• Supplied data:
-- pv_equiv track=rewrite | github.com/Inmarsat/idpmodem | idpmodem/idpmodem_old.py | _bytearray_to_str
-- ===== SOURCE A (Python) =====
-- from string import printable
--
-- def _bytearray_to_str(arr):
--     s = ''
--     for b in bytearray(arr):
--         if chr(b) in printable:
--             s += chr(b)
--         else:
--             s += '{0:#04x}'.format(b).replace('0x', '\\')
--     return s
-- ===== SOURCE B (Python) =====
-- from string import printable
--
-- # Precomputed 256-entry lookup table: printable bytes map to their character,
-- # the rest to a backslash-hex escape.  The function is then a single join over
-- # table lookups; bytearray(arr) keeps the same validation as the original.
-- _TABLE = [chr(i) if chr(i) in printable else '{0:#04x}'.format(i).replace('0x', '\\')
--           for i in range(256)]
--
-- def _bytearray_to_str(arr):
--     return ''.join(_TABLE[b] for b in bytearray(arr))
-- ===== Notes on version B (the rewrite author's own statement) =====
-- stated objective: simpler
-- what changed: Replaces the incremental string concatenation with a per-byte printable-membership scan by a 256-entry lookup table computed once, so the function body is a single join over table lookups.
import Mathlib
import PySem

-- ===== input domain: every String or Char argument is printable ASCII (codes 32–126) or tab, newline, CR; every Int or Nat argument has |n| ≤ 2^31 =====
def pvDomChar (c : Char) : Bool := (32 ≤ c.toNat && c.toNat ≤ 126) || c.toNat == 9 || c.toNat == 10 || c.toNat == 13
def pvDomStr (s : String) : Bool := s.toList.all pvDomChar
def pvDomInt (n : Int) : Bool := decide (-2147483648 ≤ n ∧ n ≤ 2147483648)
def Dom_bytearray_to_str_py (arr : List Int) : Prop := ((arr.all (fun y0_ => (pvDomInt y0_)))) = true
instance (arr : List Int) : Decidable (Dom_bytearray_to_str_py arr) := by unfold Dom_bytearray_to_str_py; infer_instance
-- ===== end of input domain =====

-- B precomputes a 256-entry lookup table once and joins table lookups, instead of
-- A's per-byte printable-membership branch with incremental concatenation (objective: simpler).

-- ===== PORT A =====
-- string.printable, in CPython's exact order (digits, letters, punctuation, whitespace)
def pvPrintableA : String := "0123456789abcdefghijklmnopqrstuvwxyzABCDEFGHIJKLMNOPQRSTUVWXYZ!\"#$%&'()*+,-./:;<=>?@[\\]^_`{|}~ \t\n\r\x0b\x0c"
def pvHexDigitA (n : Nat) : Char := if n < 10 then Char.ofNat (48 + n) else Char.ofNat (87 + n)
-- '{0:#04x}'.format(b).replace('0x', '\\'): exact for 0 ≤ b < 256 (the only bytes bytearray yields)
def pvEscA (b : Int) : String := String.ofList ['\\', pvHexDigitA (b.toNat / 16), pvHexDigitA (b.toNat % 16)]
def bytearray_to_str_py (arr : List Int) : String :=
  arr.foldl (fun s b =>
    if pvPrintableA.toList.contains (Char.ofNat b.toNat) then
      s ++ String.ofList [Char.ofNat b.toNat]
    else
      s ++ pvEscA b) ""

-- ===== PORT B =====
def pvPrintableB : String := "0123456789abcdefghijklmnopqrstuvwxyzABCDEFGHIJKLMNOPQRSTUVWXYZ!\"#$%&'()*+,-./:;<=>?@[\\]^_`{|}~ \t\n\r\x0b\x0c"
def pvHexDigitB (n : Nat) : Char := if n < 10 then Char.ofNat (48 + n) else Char.ofNat (87 + n)
def pvEscB (i : Nat) : String := String.ofList ['\\', pvHexDigitB (i / 16), pvHexDigitB (i % 16)]
-- the precomputed table: _TABLE[i] for i in range(256)
def pvTable : List String :=
  (List.range 256).map (fun i =>
    if pvPrintableB.toList.contains (Char.ofNat i) then String.ofList [Char.ofNat i] else pvEscB i)
def bytearray_to_str_py_alt (arr : List Int) : String :=
  String.join (arr.map (fun b => pvTable.getD b.toNat ""))

-- ===== PRECONDITION & SPEC =====
-- bytearray(arr) raises ValueError unless every element is in range(256); exactly those inputs are excluded.
def Pre_bytearray_to_str_py (arr : List Int) : Prop := ∀ b ∈ arr, 0 ≤ b ∧ b < 256
instance (arr : List Int) : Decidable (Pre_bytearray_to_str_py arr) := by unfold Pre_bytearray_to_str_py; infer_instance
def pvWitness_bytearray_to_str_py : List Int := [0, 9, 65, 255, 13]
def Spec_bytearray_to_str_py (arr : List Int) (out : String) : Prop := out = bytearray_to_str_py_alt arr
instance (arr : List Int) (out : String) : Decidable (Spec_bytearray_to_str_py arr out) := by unfold Spec_bytearray_to_str_py; infer_instance

-- ===== CLAIM (what is proved, stated in full; the proofs are below) =====
def Claim_equal_bytearray_to_str_py : Prop := ∀ (arr : List Int), Dom_bytearray_to_str_py arr → Pre_bytearray_to_str_py arr → Spec_bytearray_to_str_py arr (bytearray_to_str_py arr)

-- ===== LEMMAS AND PROOFS =====

-- a table lookup for an in-range byte is exactly A's per-byte branch
lemma pvTable_getD (b : Int) (h0 : 0 ≤ b) (h1 : b < 256) :
    pvTable.getD b.toNat "" =
      (if pvPrintableA.toList.contains (Char.ofNat b.toNat) then
        String.ofList [Char.ofNat b.toNat]
      else pvEscA b) := by
  have hlt : b.toNat < 256 := by omega
  simp [pvTable, List.getD, hlt]
  rfl

lemma join_shift (a : String) (l : List String) :
    l.foldl (· ++ ·) a = a ++ l.foldl (· ++ ·) "" := by
  induction l generalizing a with
  | nil => simp
  | cons x l ih =>
    simp only [List.foldl_cons]
    rw [ih (a ++ x), ih ("" ++ x), String.append_assoc]
    simp

lemma foldl_eq_join (xs : List Int) (s : String)
    (h : ∀ b ∈ xs, 0 ≤ b ∧ b < 256) :
    xs.foldl (fun s b =>
      if pvPrintableA.toList.contains (Char.ofNat b.toNat) then
        s ++ String.ofList [Char.ofNat b.toNat]
      else
        s ++ pvEscA b) s
    = s ++ String.join (xs.map (fun b => pvTable.getD b.toNat "")) := by
  induction xs generalizing s with
  | nil => simp [String.join]
  | cons x xs ih =>
    have hx := h x (by simp)
    have hrest : ∀ b ∈ xs, 0 ≤ b ∧ b < 256 := fun b hb => h b (by simp [hb])
    simp only [List.foldl_cons, List.map_cons, String.join]
    rw [ih _ hrest, join_shift]
    rw [pvTable_getD x hx.1 hx.2]
    split_ifs <;> simp [String.join, String.append_assoc]

-- ===== VERDICT (by name: the statement is the Claim_ definition above) =====
theorem bytearray_to_str_py_spec : Claim_equal_bytearray_to_str_py := by
  intro arr _ hpre
  unfold Spec_bytearray_to_str_py bytearray_to_str_py bytearray_to_str_py_alt
  rw [foldl_eq_join arr "" hpre]
  simp
def markov_model_alt (wordList : List String) (k : Int) : List (List String × List String) :=
  let M := pvBuildM wordList k
  let bad0 := (PySem.List.slice M none (some k)).foldl
    (fun b w => if PySem.Str.len w ≠ 1 then b + 1 else b) (0 : Int)
  ((PySem.List.pyRange 0 ((M.length : Int) - k) 1).foldl (pvStepB M k)
    (bad0, PySem.Dict.empty)).2.items

-- ===== PRECONDITION & SPEC =====
-- Pre_ excludes negative k (the function is documented for positive k): there A reads M[i+k]
-- through negative-index wraparound (when it does not raise IndexError), and B itself raises.
def Pre_markov_model (wordList : List String) (k : Int) : Prop := 0 ≤ k
instance (wordList : List String) (k : Int) : Decidable (Pre_markov_model wordList k) := by
  unfold Pre_markov_model; infer_instance
def pvWitness_markov_model : List String × Int := (["ab", "c", "$", "de"], 2)
def Spec_markov_model (wordList : List String) (k : Int) (out : List (List String × List String)) : Prop := out = markov_model_alt wordList k
instance (wordList : List String) (k : Int) (out : List (List String × List String)) : Decidable (Spec_markov_model wordList k out) := by unfold Spec_markov_model; infer_instance

-- ===== CLAIM (what is proved, stated in full; the proofs are below) =====
def Claim_equal_markov_model : Prop := ∀ (wordList : List String) (k : Int), Dom_markov_model wordList k → Pre_markov_model wordList k → Spec_markov_model wordList k (markov_model wordList k)

-- ===== LEMMAS AND PROOFS =====

-- "is a multi-character word" predicate and the count of such words in a prefix of M
def pvBadP (w : String) : Bool := decide (PySem.Str.len w ≠ 1)
def pvC (M : List String) (m : Nat) : Int := ((M.take m).countP pvBadP : Int)

-- A's dollarify equals B's one-pass build (generalized over the start index / accumulator)
theorem pvDollarify_go_eq (wl : List String) (k : Int) :
    ∀ (c i : Nat) (L : List String), wl.length - i = c →
      pvDollarify_go wl k i L =
        (PySem.List.enumerate (wl.drop i) (i : Int)).foldl
          (pvStepM k ((wl.length : Int) - 1)) L := by
  intro c
  induction c with
  | zero =>
    intro i L h
    have hi : wl.length ≤ i := by omega
    rw [pvDollarify_go]
    rw [List.drop_eq_nil_of_le hi]
    simp [PySem.List.enumerate_nil, Nat.not_lt.2 hi]
  | succ c ih =>
    intro i L h
    have hi : i < wl.length := by omega
    rw [pvDollarify_go, dif_pos hi]
    rw [List.drop_eq_getElem_cons hi, PySem.List.enumerate_cons, List.foldl_cons]
    have hcast : (i : Int) + 1 = ((i + 1 : Nat) : Int) := by push_cast; ring
    by_cases h1 : PySem.Str.len wl[i] = 1
    · -- single-char word: both just append it
      have h1' : wl[i].length = 1 := by
        rw [PySem.Str.len_eq] at h1; exact_mod_cast h1
      rw [if_neg (by simpa using h1)]
      rw [ih (i + 1) (L ++ [wl[i]]) (by omega)]
      unfold pvStepM
      rw [if_neg (by simp [h1'])]
      rw [hcast]
    · by_cases h2 : i = wl.length - 1
      · -- last word, multi-char: A breaks; B's fold has nothing left to do
        rw [if_pos h1, if_pos h2]
        have hdrop : wl.drop (i + 1) = [] := List.drop_eq_nil_of_le (by omega)
        rw [hdrop, PySem.List.enumerate_nil, List.foldl_nil]
        unfold pvStepM
        rw [if_neg (by simp; intro _; omega)]
      · rw [if_pos h1, if_neg h2]
        rw [ih (i + 1) (L ++ [wl[i]] ++ List.replicate k.toNat "$") (by omega)]
        unfold pvStepM
        rw [if_pos (And.intro h1 (fun hc => h2 (by
          have hc' : (i : Int) = (wl.length : Int) - 1 := hc
          omega)))]
        rw [hcast]

theorem pvM_eq (wordList : List String) (k : Int) : pvDollarify wordList k = pvBuildM wordList k := by
  unfold pvDollarify pvBuildM
  have := pvDollarify_go_eq wordList k wordList.length 0 (List.replicate k.toNat "$") (by omega)
  simpa using this

-- A's per-window count fold is a countP
theorem pvCountA (K : List String) : ∀ a0 : Int,
    K.foldl (fun a e => if PySem.Str.len e = 1 then a + 0 else a + 1) a0
      = a0 + (K.countP pvBadP : Int) := by
  induction K with
  | nil => intro a0; simp
  | cons x xs ih =>
    intro a0
    rw [List.foldl_cons, ih, List.countP_cons]
    simp only [pvBadP, decide_eq_true_eq]
    split_ifs with h1 h2
    · exact absurd h1 h2
    · push_cast; ring
    · push_cast; ring

-- B's initial count fold is a countP
theorem pvCountB (l : List String) : ∀ b0 : Int,
    l.foldl (fun b w => if PySem.Str.len w ≠ 1 then b + 1 else b) b0
      = b0 + (l.countP pvBadP : Int) := by
  induction l with
  | nil => intro b0; simp
  | cons x xs ih =>
    intro b0
    rw [List.foldl_cons, ih, List.countP_cons]
    simp only [pvBadP, decide_eq_true_eq]
    split_ifs with h1 <;> push_cast <;> ring

-- one step of the prefix count
theorem pvC_succ (M : List String) (m : Nat) (h : m < M.length) :
    pvC M (m + 1) = pvC M m + (if pvBadP M[m] then 1 else 0) := by
  unfold pvC
  rw [List.take_add_one, List.countP_append]
  have h2 : M[m]? = some M[m] := List.getElem?_eq_getElem h
  rw [h2]
  by_cases hb : pvBadP M[m] <;> simp [hb]

-- window count as a difference of prefix counts
theorem pvWinC (M : List String) (j n : Nat) :
    (((M.drop j).take n).countP pvBadP : Int) = pvC M (j + n) - pvC M j := by
  unfold pvC
  rw [List.take_add, List.countP_append]
  push_cast
  ring

-- A's inner K-building loop produces the window M[i:i+k]
theorem pvK_eq (M : List String) (j n : Nat) (h : j + n ≤ M.length) :
    (PySem.List.pyRange (j : Int) ((j : Int) + (n : Int)) 1).foldl
      (fun Kacc jj => Kacc ++ [PySem.List.pyGetD M jj ""]) []
      = (M.drop j).take n := by
  rw [PySem.List.foldl_append_singleton_eq_map]
  rw [PySem.List.pyRange_one]
  have h1 : ((j : Int) + (n : Int) - (j : Int)).toNat = n := by omega
  rw [h1, List.map_map]
  apply List.ext_getElem
  · simp only [List.nil_append, List.length_map, List.length_range, List.length_take,
      List.length_drop]
    omega
  · intro t ht1 ht2
    simp only [List.nil_append, List.getElem_map, List.getElem_range, Function.comp_apply]
    have : ((j : Int) + (t : Int)) = ((j + t : Nat) : Int) := by push_cast; ring
    rw [this, PySem.List.pyGetD_natCast]
    rw [List.getElem_take, List.getElem_drop]
    have hlt : j + t < M.length := by
      simp only [List.length_take, List.length_drop] at ht2; omega
    rw [List.getD_eq_getElem _ _ hlt]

• The task: If a line of the records includes the string "objective", copy it out.

• Response:
-- stated objective: simpler
-- A's per-byte printable-membership branch with incremental concatenation (objective: simpler).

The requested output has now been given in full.